現在わが国では、新薬の1回の処方期間の上限は14日分と定められています。そのため、薬価収載後 (発売開始から)1年間は、医師による新薬の処方が1回14日分までと制限されています。
今回の調査は、薬価収載後1年間、新薬の処方期間の上限が14日分であることに関し、「現在、臨床医がどのような問題意識をもっているのか」、「どのようなケースで新薬の処方期間制限緩和の必要性を感じているのか」、ということを把握するために実施されました。
【主な調査結果】
-
約9割の医師、「新薬の14日処方制限を緩和してほしい」と回答
新薬の処方が、薬価収載後1年間は1回14日分に制限される現行の規制に対し、「今の制限のままで良い」と回答した人はわずか12%で、廃止、または緩和を望むという回答結果は88%にのぼりました。

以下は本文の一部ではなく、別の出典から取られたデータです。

-- pv_equiv track=rewrite | github.com/wuodar/sda_python_datascience | block_8/dictionary.py | get_keys_with_largest_values2
-- ===== SOURCE A (Python) =====
-- from typing import Dict, List, Any
--
-- def get_keys_with_largest_values2(input_dict: Dict[Any, int]) -> List[Any]:
--     sorted_values = sorted(input_dict.values())
--     sorted_dict = dict()
--
--     for val in sorted_values:
--         for key in input_dict:
--             if input_dict[key] == val:
--                 sorted_dict[key] = input_dict[key]
--                 break
--
--     sorted_keys = list(sorted_dict.keys())
--     return sorted_keys[-3:]
-- ===== SOURCE B (Python) =====
-- def get_keys_with_largest_values2(input_dict):
--     first_key = {}
--     for key, val in input_dict.items():
--         if val not in first_key:
--             first_key[val] = key
--     top = sorted(first_key)[-3:]
--     return [first_key[val] for val in top]
-- ===== Notes on version B (the rewrite author's own statement) =====
-- stated objective: faster
-- what changed: Replaces A's nested loops (for every sorted value, rescan the whole dict for the first key with that value) by a single pass that maps each distinct value to its first key, then sorts the distinct values once and takes the top 3.
import Mathlib
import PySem

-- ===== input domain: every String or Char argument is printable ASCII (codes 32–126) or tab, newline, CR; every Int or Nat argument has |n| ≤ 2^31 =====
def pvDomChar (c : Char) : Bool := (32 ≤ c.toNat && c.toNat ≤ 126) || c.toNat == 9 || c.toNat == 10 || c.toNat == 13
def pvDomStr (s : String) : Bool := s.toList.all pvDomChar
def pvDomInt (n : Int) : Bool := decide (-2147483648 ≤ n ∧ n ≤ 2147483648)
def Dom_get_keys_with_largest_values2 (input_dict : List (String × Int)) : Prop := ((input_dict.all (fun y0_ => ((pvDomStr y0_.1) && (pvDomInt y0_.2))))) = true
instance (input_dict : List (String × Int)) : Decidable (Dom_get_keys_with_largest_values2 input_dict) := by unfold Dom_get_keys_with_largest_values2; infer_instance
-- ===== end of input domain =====

-- B replaces A's nested rescans by one first-key-per-value pass plus one sort of the distinct values.

-- ===== PORT A =====
-- inner loop 'for key in input_dict: if input_dict[key] == val: sorted_dict[key] = input_dict[key]; break'
-- iterated over the dict's items (exact: looking up a dict's own key yields the paired value)
def pvScanBreak (items : List (String × Int)) (sd : PySem.Dict String Int) (val : Int) : PySem.Dict String Int :=
  match items with
  | [] => sd
  | (k, v) :: rest => if v == val then sd.insert k v else pvScanBreak rest sd val

def get_keys_with_largest_values2 (input_dict : List (String × Int)) : List String :=
  let d := PySem.Dict.ofList input_dict
  let sorted_values := PySem.List.sorted d.values (fun v => v) false
  let sorted_dict := sorted_values.foldl (fun sd val => pvScanBreak d.items sd val) PySem.Dict.empty
  let sorted_keys := sorted_dict.keys
  PySem.List.slice sorted_keys (some (-3)) none

-- ===== PORT B =====
def get_keys_with_largest_values2_alt (input_dict : List (String × Int)) : List String :=
  let d := PySem.Dict.ofList input_dict
  let first_key := d.items.foldl
    (fun fk kv => if fk.contains kv.2 then fk else fk.insert kv.2 kv.1)
    (PySem.Dict.empty : PySem.Dict Int String)
  let top := PySem.List.slice (PySem.List.sorted first_key.keys (fun v => v) false) (some (-3)) none
  top.map (fun v => (first_key.get? v).getD "")

-- ===== PRECONDITION & SPEC =====
def Spec_get_keys_with_largest_values2 (input_dict : List (String × Int)) (out : List String) : Prop := out = get_keys_with_largest_values2_alt input_dict
instance (input_dict : List (String × Int)) (out : List String) : Decidable (Spec_get_keys_with_largest_values2 input_dict out) := by unfold Spec_get_keys_with_largest_values2; infer_instance

-- ===== CLAIM (what is proved, stated in full; the proofs are below) =====
def Claim_equal_get_keys_with_largest_values2 : Prop := ∀ (input_dict : List (String × Int)), Dom_get_keys_with_largest_values2 input_dict → Spec_get_keys_with_largest_values2 input_dict (get_keys_with_largest_values2 input_dict)

-- ===== LEMMAS AND PROOFS =====

-- first key of L whose value is v (as A's inner scan finds it)
def pvGKey (L : List (String × Int)) (v : Int) : String :=
  (((L.find? (fun p => p.2 == v)).map (fun p => p.1)).getD "")

lemma pvFind_eq (L : List (String × Int)) (v : Int) (hv : v ∈ L.map (fun p => p.2)) :
    L.find? (fun p => p.2 == v) = some (pvGKey L v, v) := by
  obtain ⟨p, hp, hps⟩ := List.mem_map.mp hv
  have hsome : (L.find? (fun p => p.2 == v)).isSome := by
    rw [List.find?_isSome]
    exact ⟨p, hp, by simp [hps]⟩
  obtain ⟨q, hq⟩ := Option.isSome_iff_exists.mp hsome
  have hq2 : q.2 = v := by simpa using List.find?_some hq
  have hk : pvGKey L v = q.1 := by simp [pvGKey, hq]
  rw [hq, hk, ← hq2]

lemma pvGKey_inj (L : List (String × Int)) (hnd : (L.map (fun p => p.1)).Nodup)
    {v w : Int} (hv : v ∈ L.map (fun p => p.2)) (hw : w ∈ L.map (fun p => p.2))
    (h : pvGKey L v = pvGKey L w) : v = w := by
  have h1 := List.mem_of_find?_eq_some (pvFind_eq L v hv)
  have h2 := List.mem_of_find?_eq_some (pvFind_eq L w hw)
  have := List.inj_on_of_nodup_map hnd h1 h2 (by simpa using h)
  simpa using congrArg Prod.snd this

lemma pvScanBreak_eq (L : List (String × Int)) (sd : PySem.Dict String Int) (val : Int) :
    pvScanBreak L sd val =
      match L.find? (fun p => p.2 == val) with
      | some p => sd.insert p.1 p.2
      | none => sd := by
  induction L with
  | nil => simp [pvScanBreak]
  | cons q rest ih =>
    obtain ⟨k, v⟩ := q
    by_cases h : v = val
    · simp [pvScanBreak, h]
    · simp [pvScanBreak, h, ih]

lemma pvMapReplace (l : List (String × Int)) (k : String) (v : Int)
    (hnd : (l.map (fun p => p.1)).Nodup) (hm : (k, v) ∈ l) :
    l.map (fun p => if (p.1 == k) = true then (k, v) else p) = l := by
  induction l with
  | nil => simp at hm
  | cons q rest ih =>
    simp only [List.map_cons, List.nodup_cons] at hnd
    rcases List.mem_cons.mp hm with h | h
    · have hq1 : q.1 = k := by rw [← h]
      have hk : k ∉ rest.map (fun p => p.1) := hq1 ▸ hnd.1
      have ht : ∀ p ∈ rest, (if (p.1 == k) = true then ((k, v) : String × Int) else p) = p := by
        intro p hp
        have hne : ¬ (p.1 == k) = true := by
          simp only [beq_iff_eq]
          intro he
          apply hk
          rw [← he]
          exact List.mem_map_of_mem hp
        simp [hne]
      rw [← h]
      simp only [List.map_cons, beq_self_eq_true, if_true]
      rw [List.map_congr_left ht]
      simp
    · have hqk : ¬ (q.1 == k) = true := by
        simp only [beq_iff_eq]
        intro he
        apply hnd.1
        rw [he]
        exact List.mem_map_of_mem h
      simp only [List.map_cons]
      rw [if_neg hqk, ih hnd.2 h]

また、「14日処方を緩和し、30日処方を上限とする」(78%)や「14日処方は原則廃止し、リスクの高い疾患や薬剤に対し、個別に処方日数の制限を課す」(78%)など、今回の結果からは、処方可能日数の延長を含め、14日処方への規制緩和を望む現場の医師が多いことが明らかになりました。
新薬の14日処方制限のため1度でも困った経験を持つ医師は、「まれにある」という回答結果も含め、79%にのぼりました。経験事例として「新薬を処方しづらい」、「患者が通院に困る、来院しなくなる」や、「14日処方では頻繁に受診しなければならないことで、患者が処方を拒否する」という回答がありました。全体でも、92%が「通院の頻度が増えるので患者や家族の負担が増える」、また83%が「患者の医療費負担 (再診療) が増加する」という回答があり、革新的な新薬が上市されている一方で、多くの医師が新薬の14日処方制限が、患者に及ぼす影響や負担増を危惧していることがわかりました。


- 新薬の14日処方制限は、医師の新薬へのアクセスにも影響
病院や診療所で新薬を採用する際に、新薬の14日処方制限が「非常に影響がある」、または「影響がある」と回答したのは49%と、現行の規制が、医師の新薬へのアクセスを阻む可能性があるということがわかりました。
今回の調査から、医師が現行の新薬処方制限の緩和・見直しの必要性を感じていることが明らかになりました。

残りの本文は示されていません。